● Dataset records

-- pv_equiv track=rewrite | github.com/liangminghan0228/OmniTransfer | code/cluster/omnicluster/feature_selection.py | get_index_equal_cycle_above_thred
-- ===== SOURCE A (Python) =====
-- def get_index_equal_cycle_above_thred(index_cycle, th):
--     index_freq = {}
--     index_list = []
--     for i, j in index_cycle:
--         if j > 0:
--             if i in index_freq:
--                 index_freq[i] += 1
--             else:
--                 index_freq[i] = 1
--     for i, j in index_freq.items():
--         if j > th:
--             index_list.append(i)
--     index_list.sort()
--     return index_list
-- ===== SOURCE B (Python) =====
-- def get_index_equal_cycle_above_thred(index_cycle, th):
--     # sort the kept indices once, then one run-length scan; no dict, no final sort
--     idxs = sorted(i for i, j in index_cycle if j > 0)
--     if not idxs:
--         return []
--     result = []
--     prev = idxs[0]
--     run = 1
--     for x in idxs[1:]:
--         if x == prev:
--             run += 1
--         else:
--             if run > th:
--                 result.append(prev)
--             prev = x
--             run = 1
--     if run > th:
--         result.append(prev)
--     return result
-- ===== Notes on version B (the rewrite author's own statement) =====
-- stated objective: alternative
-- what changed: Replaces the hash-map frequency count plus final sort with sort-first-then-one-run-length-scan over the kept indices: the result is emitted already in ascending order, so no dict and no final sort exist in B.
import Mathlib
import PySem

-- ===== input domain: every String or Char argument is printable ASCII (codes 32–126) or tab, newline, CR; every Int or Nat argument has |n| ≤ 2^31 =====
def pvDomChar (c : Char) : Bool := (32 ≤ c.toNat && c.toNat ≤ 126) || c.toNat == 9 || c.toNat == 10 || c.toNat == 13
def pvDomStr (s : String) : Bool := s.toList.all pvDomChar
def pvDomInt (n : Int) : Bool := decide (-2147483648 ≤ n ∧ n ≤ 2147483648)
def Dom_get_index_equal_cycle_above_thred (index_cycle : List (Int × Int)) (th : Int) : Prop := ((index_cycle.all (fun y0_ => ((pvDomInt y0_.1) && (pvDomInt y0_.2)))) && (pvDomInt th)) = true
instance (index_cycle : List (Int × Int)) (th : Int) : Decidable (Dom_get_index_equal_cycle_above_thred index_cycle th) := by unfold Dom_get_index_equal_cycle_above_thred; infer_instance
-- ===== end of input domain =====

-- B replaces A's dict-frequency-count-then-sort with sort-the-kept-indices-first plus a single
-- run-length scan that emits the answer already in ascending order (alternative decomposition, same result).


-- ===== PORT A =====
def get_index_equal_cycle_above_thred (index_cycle : List (Int × Int)) (th : Int) : List Int :=
  let index_freq : PySem.Dict Int Int :=
    index_cycle.foldl (fun d p =>
      if p.2 > 0 then
        if d.contains p.1 then d.insert p.1 (d.getD p.1 0 + 1)
        else d.insert p.1 1
      else d) PySem.Dict.empty
  let index_list :=
    index_freq.items.foldl (fun acc p => if p.2 > th then acc ++ [p.1] else acc) []
  PySem.List.sorted index_list (fun x => x)

-- ===== PORT B =====
-- the run-length scan over the already-sorted index list (Source B's for-loop plus final flush)
def pvRunScan (th : Int) : List Int → Int → Int → List Int → List Int
  | [], prev, run, acc => if run > th then acc ++ [prev] else acc
  | x :: rest, prev, run, acc =>
      if x = prev then pvRunScan th rest prev (run + 1) acc
      else pvRunScan th rest x 1 (if run > th then acc ++ [prev] else acc)

def get_index_equal_cycle_above_thred_alt (index_cycle : List (Int × Int)) (th : Int) : List Int :=
  let idxs := PySem.List.sorted ((index_cycle.filter (fun p => p.2 > 0)).map (fun p => p.1)) (fun x => x)
  match idxs with
  | [] => []
  | x :: rest => pvRunScan th rest x 1 []

-- ===== PRECONDITION & SPEC =====
def Spec_get_index_equal_cycle_above_thred (index_cycle : List (Int × Int)) (th : Int) (out : List Int) : Prop := out = get_index_equal_cycle_above_thred_alt index_cycle th
instance (index_cycle : List (Int × Int)) (th : Int) (out : List Int) : Decidable (Spec_get_index_equal_cycle_above_thred index_cycle th out) := by unfold Spec_get_index_equal_cycle_above_thred; infer_instance

-- ===== CLAIM (what is proved, stated in full; the proofs are below) =====
def Claim_equal_get_index_equal_cycle_above_thred : Prop := ∀ (index_cycle : List (Int × Int)) (th : Int), Dom_get_index_equal_cycle_above_thred index_cycle th → Spec_get_index_equal_cycle_above_thred index_cycle th (get_index_equal_cycle_above_thred index_cycle th)

-- ===== LEMMAS AND PROOFS =====
lemma pvFoldlAdd_sublist (l : List Int) : ∀ (acc : List Int),
    ∃ u, List.foldl PySem.Set.add acc l = acc ++ u ∧ u.Sublist l := by
  induction l with
  | nil => intro acc; exact ⟨[], by simp⟩
  | cons x t ih =>
    intro acc
    by_cases h : x ∈ acc
    · obtain ⟨u, hu, hs⟩ := ih acc
      exact ⟨u, by simpa [PySem.Set.add, PySem.Set.contains, h] using hu, hs.cons _⟩
    · obtain ⟨u, hu, hs⟩ := ih (acc ++ [x])
      refine ⟨x :: u, ?_, hs.cons₂ _⟩
      simpa [PySem.Set.add, PySem.Set.contains, h] using hu

lemma pvFoldlAdd_cons_out (l : List Int) : ∀ (acc : List Int) (p : Int), p ∉ l →
    List.foldl PySem.Set.add (p :: acc) l = p :: List.foldl PySem.Set.add acc l := by
  induction l with
  | nil => intro acc p _; rfl
  | cons x t ih =>
    intro acc p hp
    have hxp : x ≠ p := fun h => hp (by simp [h])
    have hpt : p ∉ t := fun h => hp (by simp [h])
    by_cases h : x ∈ acc
    · simp only [List.foldl_cons, PySem.Set.add, PySem.Set.contains]
      simp [h, hxp]
      exact ih acc p hpt
    · simp only [List.foldl_cons, PySem.Set.add, PySem.Set.contains]
      simp [h, hxp]
      exact ih (acc ++ [x]) p hpt

lemma pvOfList_replicate_fill (n : Nat) (p : Int) (hn : 0 < n) :
    List.foldl PySem.Set.add ([] : List Int) (List.replicate n p) = [p] := by
  have key : ∀ (k : Nat), List.foldl PySem.Set.add ([p] : List Int) (List.replicate k p) = [p] := by
    intro k
    induction k with
    | zero => rfl
    | succ m ihm => rw [List.replicate_succ, List.foldl_cons]
                    simpa [PySem.Set.add, PySem.Set.contains] using ihm
  obtain ⟨m, rfl⟩ := Nat.exists_eq_succ_of_ne_zero hn.ne'
  rw [List.replicate_succ, List.foldl_cons]
  simpa [PySem.Set.add, PySem.Set.contains] using key m

lemma pvOfList_replicate_append (n : Nat) (p : Int) (l : List Int)
    (hn : 0 < n) (hp : p ∉ l) :
    PySem.Set.ofList (List.replicate n p ++ l) = p :: PySem.Set.ofList l := by
  rw [PySem.Set.ofList_eq_foldl, PySem.Set.ofList_eq_foldl, List.foldl_append,
    pvOfList_replicate_fill n p hn]
  exact pvFoldlAdd_cons_out l [] p hp

lemma pvRunScan_eq (th : Int) (rest : List Int) : ∀ (prev run : Int) (acc : List Int),
    0 < run → List.Pairwise (· ≤ ·) (prev :: rest) →
    pvRunScan th rest prev run acc
      = acc ++ (PySem.Set.ofList (List.replicate run.toNat prev ++ rest)).filter
          (fun k => decide (th < ((List.replicate run.toNat prev ++ rest).count k : Int))) := by
  induction rest with
  | nil =>
    intro prev run acc hr _
    have h1 : PySem.Set.ofList (List.replicate run.toNat prev ++ []) = [prev] := by
      simpa using pvOfList_replicate_append run.toNat prev [] (by omega) (by simp)
    rw [h1]
    have hc : ((List.replicate run.toNat prev ++ []).count prev : Int) = run := by
      simp; omega
    simp only [pvRunScan, List.filter, hc]
    by_cases h : th < run
    · simp [h, gt_iff_lt]
    · simp [h, gt_iff_lt]
  | cons x t ih =>
    intro prev run acc hr hp
    by_cases hx : x = prev
    · subst hx
      have hlist : List.replicate run.toNat x ++ x :: t
          = List.replicate (run + 1).toNat x ++ t := by
        rw [show (run + 1).toNat = run.toNat + 1 by omega, List.replicate_succ',
          List.append_assoc, List.singleton_append]
      have hp' : List.Pairwise (· ≤ ·) (x :: t) :=
        hp.sublist (List.cons_sublist_cons.mpr (List.sublist_cons_self x t))
      rw [show pvRunScan th (x :: t) x run acc = pvRunScan th t x (run + 1) acc by
        simp [pvRunScan]]
      rw [ih x (run + 1) acc (by omega) hp', hlist]
    · have hprev_le : ∀ y ∈ x :: t, prev ≤ y := by
        intro y hy; exact (List.pairwise_cons.mp hp).1 y hy
      have hxt_pair : List.Pairwise (· ≤ ·) (x :: t) := (List.pairwise_cons.mp hp).2
      have hpnot : prev ∉ x :: t := by
        intro hmem
        rcases List.mem_cons.mp hmem with h | h
        · exact hx h.symm
        · have h1 : prev ≤ x := hprev_le x (by simp)
          have h2 : x ≤ prev := by
            have := (List.pairwise_cons.mp hxt_pair).1 prev h
            exact this
          exact hx (le_antisymm h2 h1)
      rw [show pvRunScan th (x :: t) prev run acc
          = pvRunScan th t x 1 (if run > th then acc ++ [prev] else acc) by
        simp [pvRunScan, hx]]
      rw [ih x 1 _ (by omega) hxt_pair]
      have hof : PySem.Set.ofList (List.replicate run.toNat prev ++ x :: t)
          = prev :: PySem.Set.ofList (x :: t) :=
        pvOfList_replicate_append run.toNat prev (x :: t) (by omega) hpnot
      rw [hof]
      have hone : (List.replicate (1 : Int).toNat x ++ t) = x :: t := by simp
      rw [hone]
      have hcprev : ((List.replicate run.toNat prev ++ x :: t).count prev : Int) = run := by
        rw [List.count_append, List.count_replicate]
        simp [List.count_eq_zero.mpr hpnot]; omega
      have hfilt : (PySem.Set.ofList (x :: t)).filter
            (fun k => decide (th < ((List.replicate run.toNat prev ++ x :: t).count k : Int)))
          = (PySem.Set.ofList (x :: t)).filter
            (fun k => decide (th < (((x :: t).count k : Int)))) := by
        apply List.filter_congr
        intro k hk
        have hkmem : k ∈ x :: t := (PySem.Set.mem_ofList _ _).mp hk
        have hkp : (prev == k) = false := by
          simp only [beq_eq_false_iff_ne, ne_eq]
          intro h; exact hpnot (h ▸ hkmem)
        rw [List.count_append, List.count_replicate, hkp]
        simp
      rw [List.filter_cons]
      simp only [hcprev, hfilt]
      by_cases hth : th < run
      · simp [hth, gt_iff_lt]
      · simp [hth, gt_iff_lt]

-- B computes the kept distinct indices of the sorted list, filtered by multiplicity
lemma pvAlt_eq (ic : List (Int × Int)) (th : Int) :
    get_index_equal_cycle_above_thred_alt ic th
      = (PySem.Set.ofList (PySem.List.sorted ((ic.filter (fun p => p.2 > 0)).map (fun p => p.1)) (fun x => x))).filter
          (fun k => decide (th < ((PySem.List.sorted ((ic.filter (fun p => p.2 > 0)).map (fun p => p.1)) (fun x => x)).count k : Int))) := by
  unfold get_index_equal_cycle_above_thred_alt
  cases hs : PySem.List.sorted ((ic.filter (fun p => p.2 > 0)).map (fun p => p.1)) (fun x => x) with
  | nil => simp
  | cons x rest =>
    simp only []
    have hpair : List.Pairwise (· ≤ ·) (x :: rest) := by
      have := PySem.List.sorted_pairwise ((ic.filter (fun p => p.2 > 0)).map (fun p => p.1)) (fun x => x)
      rw [hs] at this
      exact this
    have := pvRunScan_eq th rest x 1 [] (by omega) hpair
    simpa using this

lemma pvMain : ∀ (ic : List (Int × Int)) (th : Int),
    get_index_equal_cycle_above_thred ic th = get_index_equal_cycle_above_thred_alt ic th := by
  intro ic th
  unfold get_index_equal_cycle_above_thred
  simp only []
  set L : List Int := (ic.filter (fun p => p.2 > 0)).map (fun p => p.1) with hL
  set s : List Int := PySem.List.sorted L (fun x => x) with hs
  -- the dict loop is Counter(L)
  have hdict : ic.foldl (fun d p =>
      if p.2 > 0 then
        if d.contains p.1 then d.insert p.1 (d.getD p.1 0 + 1)
        else d.insert p.1 1
      else d) PySem.Dict.empty = PySem.Dict.counter L := by
    rw [PySem.List.foldl_ite_eq_foldl_filter (p := fun p : Int × Int => p.2 > 0)]
    rw [PySem.List.foldl_congr_mem _ _ (fun d p => d.insert p.1 (d.getD p.1 0 + 1)) _ ?_]
    · rw [hL, ← PySem.Dict.foldl_insert_getD_add_one_eq_counter]
      rw [List.foldl_map]
    · intro d p _
      by_cases h : d.contains p.1
      · simp [h]
      · have hf : d.contains p.1 = false := by simpa using h
        simp [hf, PySem.Dict.getD_of_not_contains d 0 hf]
  rw [hdict]
  -- the append loop is a filter+map over Counter items
  rw [PySem.List.foldl_append_ite (p := fun p : Int × Int => p.2 > th) (f := fun p : Int × Int => p.1)]
  rw [PySem.Dict.items_counter, List.filter_map]
  simp only [List.nil_append, List.map_map, Function.comp_def, gt_iff_lt, List.map_id']
  rw [pvAlt_eq]
  have hperm1 : s.Perm L := PySem.List.sorted_perm L (fun x => x) false
  have hBfilt : (PySem.Set.ofList s).filter (fun k => decide (th < (s.count k : Int)))
      = (PySem.Set.ofList s).filter (fun k => decide (th < (L.count k : Int))) := by
    apply List.filter_congr
    intro k _
    rw [hperm1.count_eq k]
  have hsetperm : (PySem.Set.ofList s).Perm (PySem.Set.ofList L) := by
    rw [List.perm_ext_iff_of_nodup (PySem.Set.nodup_ofList s) (PySem.Set.nodup_ofList L)]
    intro a
    rw [PySem.Set.mem_ofList, PySem.Set.mem_ofList]
    exact hperm1.mem_iff
  have hpairB : ((PySem.Set.ofList s).filter (fun k => decide (th < (L.count k : Int)))).Pairwise
      (fun a b => a < b) := by
    apply List.Pairwise.filter
    obtain ⟨u, hu, hsub⟩ := pvFoldlAdd_sublist s []
    have hofl : PySem.Set.ofList s = u := by rw [PySem.Set.ofList_eq_foldl, hu]; simp
    have hle : (PySem.Set.ofList s).Pairwise (· ≤ ·) := by
      rw [hofl]
      have hps : List.Pairwise (· ≤ ·) s := by
        rw [hs]; exact PySem.List.sorted_pairwise L (fun x => x)
      exact hps.sublist hsub
    have hnd : (PySem.Set.ofList s).Nodup := PySem.Set.nodup_ofList s
    exact (hle.and hnd).imp (fun {a b} h => lt_of_le_of_ne h.1 h.2)
  rw [hBfilt]
  exact PySem.List.sorted_eq_of_perm_of_pairwise_lt _ _ _
    (hsetperm.filter _) hpairB

-- ===== VERDICT (by name: the statement is the Claim_ definition above) =====
theorem get_index_equal_cycle_above_thred_spec : Claim_equal_get_index_equal_cycle_above_thred := by
  intro index_cycle th _
  unfold Spec_get_index_equal_cycle_above_thred
  exact pvMain index_cycle th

● Problem to solve
Copy every line in the data above that has the string "hBfilt" in it.

● Answer for this exercise
  have hBfilt : (PySem.Set.ofList s).filter (fun k => decide (th < (s.count k : Int)))
  rw [hBfilt]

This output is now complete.